#### EXERCISE OBJECTIVE:
From the listing below, set down exactly the lines between the one holding "have hgx : PySem.List.pyGetD" and the one holding "rw [min_def]", inclusive. No other line is wanted.
★ ★ ★ ★ ★
-- the one B-loop invariant: running the fold from a seeded state
theorem pvFoldB_run (x y : Int) : ∀ (l : List (Int × Int)) (s b : Int) (j : Option Int) (c : Int),
    (PySem.List.enumerate l s).foldl (pvStepB x y) (some b, j, c) =
      (if pvMin x y b l < b then
        (some (pvMin x y b l),
         some ((pvMl x y (pvMin x y b l) l s).headD 0),
         ((pvMl x y (pvMin x y b l) l s).length : Int))
       else (some b, j, c + (l.countP (fun p => pvF x y p = b) : Int))) := by
  intro l
  induction l with
  | nil =>
    intro s b j c
    simp [pvMin, PySem.List.enumerate_nil]
  | cons p r ih =>
    intro s b j c
    rw [PySem.List.enumerate_cons]
    have hstep : pvStepB x y (some b, j, c) (s, p) =
        (if pvF x y p < b then (some (pvF x y p), some s, 1)
         else if pvF x y p = b then (some b, j, c + 1) else (some b, j, c)) := rfl
    have hmin : pvMin x y b (p :: r) = pvMin x y (min b (pvF x y p)) r := by
      simp [pvMin, List.foldl_cons]
    rcases lt_trichotomy (pvF x y p) b with hlt | heq | hgt
    · -- strict improvement: state resets
      have hminp : pvMin x y b (p :: r) = pvMin x y (pvF x y p) r := by
        rw [hmin, min_eq_right hlt.le]
      rw [List.foldl_cons, hstep, if_pos hlt, ih]
      have hle : pvMin x y (pvF x y p) r ≤ pvF x y p := pvMin_le x y _ r
      by_cases h2 : pvMin x y (pvF x y p) r < pvF x y p
      · -- further improvement inside r: p itself is not at the minimum
        have hne : ¬ pvF x y p = pvMin x y (pvF x y p) r := by omega
        have : pvMin x y b (p :: r) < b := by rw [hminp]; omega
        rw [if_pos h2, if_pos this, hminp]
        simp [pvMl, hne]
      · -- p is at the minimum
        have h3 : pvMin x y (pvF x y p) r = pvF x y p := le_antisymm hle (by omega)
        have : pvMin x y b (p :: r) < b := by rw [hminp]; omega
        rw [if_neg h2, if_pos this, hminp, h3]
        simp [pvMl, pvMl_length]
        omega
    · -- equal: count goes up
      subst heq
      rw [List.foldl_cons, hstep, if_neg (lt_irrefl _), if_pos rfl, ih]
      have hminp : pvMin x y (pvF x y p) (p :: r) = pvMin x y (pvF x y p) r := by
        rw [hmin, min_self]
      by_cases h2 : pvMin x y (pvF x y p) r < pvF x y p
      · have hne : ¬ pvF x y p = pvMin x y (pvF x y p) r := by omega
        rw [if_pos h2, if_pos (by omega : pvMin x y (pvF x y p) (p :: r) < pvF x y p), hminp]
        simp [pvMl, hne]
      · rw [if_neg h2, if_neg (by omega : ¬ pvMin x y (pvF x y p) (p :: r) < pvF x y p)]
        simp [List.countP_cons]
        omega
    · -- worse: state unchanged
      rw [List.foldl_cons, hstep, if_neg (by omega), if_neg (by omega), ih]
      have hminp : pvMin x y b (p :: r) = pvMin x y b r := by
        rw [hmin, min_eq_left hgt.le]
      have hne : ¬ pvF x y p = b := by omega
      by_cases h2 : pvMin x y b r < b
      · have hne2 : ¬ pvF x y p = pvMin x y b r := by
          have := pvMin_le x y b r; omega
        rw [if_pos h2, if_pos (by omega : pvMin x y b (p :: r) < b), hminp]
        simp [pvMl, hne2]
      · rw [if_neg h2, if_neg (by omega : ¬ pvMin x y b (p :: r) < b)]
        simp [List.countP_cons, hne]

-- B's result on a nonempty zip, via the invariant
theorem pvMatchShape (L : List Int) :
    (if (L.length : Int) = 1 then some (L.headD 0) else none) =
      (match L with | [] => none | [i] => some i | _ :: _ :: _ => none) := by
  rcases L with _ | ⟨a, _ | ⟨b, t⟩⟩ <;> simp <;> omega

theorem pvAltChar (x y : Int) (q : Int × Int) (r : List (Int × Int)) :
    (if ((PySem.List.enumerate (q :: r) 0).foldl (pvStepB x y) (none, none, 0)).2.2 = 1
     then ((PySem.List.enumerate (q :: r) 0).foldl (pvStepB x y) (none, none, 0)).2.1
     else none) =
      (match pvMl x y (pvMin x y (pvF x y q) r) (q :: r) 0 with
       | [] => none
       | [i] => some i
       | _ :: _ :: _ => none) := by
  rw [PySem.List.enumerate_cons, List.foldl_cons]
  have h0 : pvStepB x y (none, none, 0) (0, q) = (some (pvF x y q), some 0, 1) := rfl
  rw [h0, pvFoldB_run]
  have hle : pvMin x y (pvF x y q) r ≤ pvF x y q := pvMin_le x y _ r
  by_cases h2 : pvMin x y (pvF x y q) r < pvF x y q
  · have hne : ¬ pvF x y q = pvMin x y (pvF x y q) r := by omega
    rw [if_pos h2]
    simp only [pvMl, if_neg hne]
    simpa using pvMatchShape (pvMl x y (pvMin x y (pvF x y q) r) r 1)
  · have h3 : pvF x y q = pvMin x y (pvF x y q) r := by omega
    rw [if_neg h2]
    have hpred : (fun p => decide (pvF x y p = pvF x y q))
        = (fun p => decide (pvF x y p = pvMin x y (pvF x y q) r)) := by
      funext p; conv_lhs => rw [h3]
    simp only [pvMl, if_pos h3, hpred, zero_add]
    have hcnt := pvMl_length x y (pvMin x y (pvF x y q) r) r 1
    rcases hml : pvMl x y (pvMin x y (pvF x y q) r) r 1 with _ | ⟨a, t⟩
    · rw [hml] at hcnt
      simp only [List.length_nil] at hcnt
      rw [← hcnt]
      simp
    · rw [hml] at hcnt
      simp only [List.length_cons] at hcnt
      rw [← hcnt]
      have hnum : (1 : Int) + ((t.length + 1 : Nat) : Int) ≠ 1 := by push_cast; omega
      rw [if_neg hnum]

-- A's closest_distance, under Pre_, is the running minimum over the zip
theorem pvCD_char (xs ys : List Int) (x y : Int) (q : Int × Int) (r : List (Int × Int))
    (hzip : xs.zip ys = q :: r) (hlen : xs.length ≤ ys.length) (hne : xs ≠ []) :
    pvClosestDistance xs ys x y = pvMin x y (pvF x y q) r := by
  have hlz : (xs.zip ys).length = xs.length := by
    simp [List.length_zip]; omega
  have hx0 : 0 < xs.length := List.length_pos_iff.mpr hne
  have key : ∀ (k : Nat), k ≤ xs.length → ∀ (init : Int),
      (PySem.List.pyRange 1 (k : Int) 1).foldl
        (fun best i =>
          let d := pvManhattan (PySem.List.pyGetD xs i 0) (PySem.List.pyGetD ys i 0) x y
          if d < best then d else best) init
      = (((xs.zip ys).take k).drop 1).foldl (fun a p => min a (pvF x y p)) init := by
    intro k
    induction k with
    | zero => intro _ init; simp [PySem.List.pyRange_one_eq_nil]
    | succ k ihk =>
      intro hk init
      by_cases hk1 : k = 0
      · subst hk1
        simp [PySem.List.pyRange_one_eq_nil (by omega : (1:Int) ≤ 1)]
      · have h1k : (1 : Int) ≤ (k : Int) := by omega
        have hsplit : PySem.List.pyRange 1 ((k : Nat) + 1 : Int) 1
            = PySem.List.pyRange 1 (k : Int) 1 ++ [(k : Int)] := by
          have := PySem.List.pyRange_one_succ_right (a := 1) (b := (k : Int)) h1k
          simpa using this
        have hcast : ((k + 1 : Nat) : Int) = ((k : Int) + 1) := by push_cast; ring
        rw [hcast, hsplit, List.foldl_append, ihk (by omega)]
        have hkx : k < xs.length := by omega
        have hky : k < ys.length := by omega
        have hkz : k < (xs.zip ys).length := by omega
        have htake : ((xs.zip ys).take (k + 1)).drop 1
            = ((xs.zip ys).take k).drop 1 ++ [(xs.zip ys)[k]] := by
          rw [List.take_add_one, List.getElem?_eq_getElem hkz]
          have h1t : 1 ≤ ((xs.zip ys).take k).length := by
            simp [hkz.le]; omega
          simp [List.drop_append_of_le_length h1t]
        rw [htake, List.foldl_append]
        simp only [List.foldl_cons, List.foldl_nil]
        have hgx : PySem.List.pyGetD xs (k : Int) 0 = xs[k] := by
          simp [PySem.List.pyGetD_natCast, List.getD_eq_getElem?_getD, hkx]
        have hgy : PySem.List.pyGetD ys (k : Int) 0 = ys[k] := by
          simp [PySem.List.pyGetD_natCast, List.getD_eq_getElem?_getD, hky]
        have hzk : (xs.zip ys)[k] = (xs[k], ys[k]) := by
          simp [List.getElem_zip]
        rw [hgx, hgy, hzk]
        simp only [pvManhattan, pvF]
        rw [min_def]
        split_ifs <;> omega
  have hq : (xs.zip ys)[0]'(by omega) = q := by simp [hzip]
  have hg0x : PySem.List.pyGetD xs (0 : Int) 0 = xs[0] := by
    simp [PySem.List.pyGetD_zero, List.getD_eq_getElem?_getD, hx0]
  have hg0y : PySem.List.pyGetD ys (0 : Int) 0 = ys[0]'(by omega) := by
    simp [PySem.List.pyGetD_zero, List.getD_eq_getElem?_getD, (by omega : 0 < ys.length)]
  have hinit : pvManhattan (PySem.List.pyGetD xs 0 0) (PySem.List.pyGetD ys 0 0) x y = pvF x y q := by
    have : (xs[0], ys[0]'(by omega)) = q := by rw [← hq]; simp [List.getElem_zip]
    rw [hg0x, hg0y]
    simp only [pvManhattan, pvF, ← this]
  have hdrop : (((xs.zip ys).take xs.length).drop 1) = r := by
    rw [List.take_of_length_le (by omega), hzip]; simp
  show (PySem.List.pyRange 1 (xs.length : Int) 1).foldl _ _ = _
  rw [key xs.length le_rfl, hinit, hdrop, pvMin]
★ ★ ★ ★ ★
#### OUTPUT OF THE TASK:
        have hgx : PySem.List.pyGetD xs (k : Int) 0 = xs[k] := by
          simp [PySem.List.pyGetD_natCast, List.getD_eq_getElem?_getD, hkx]
        have hgy : PySem.List.pyGetD ys (k : Int) 0 = ys[k] := by
          simp [PySem.List.pyGetD_natCast, List.getD_eq_getElem?_getD, hky]
        have hzk : (xs.zip ys)[k] = (xs[k], ys[k]) := by
          simp [List.getElem_zip]
        rw [hgx, hgy, hzk]
        simp only [pvManhattan, pvF]
        rw [min_def]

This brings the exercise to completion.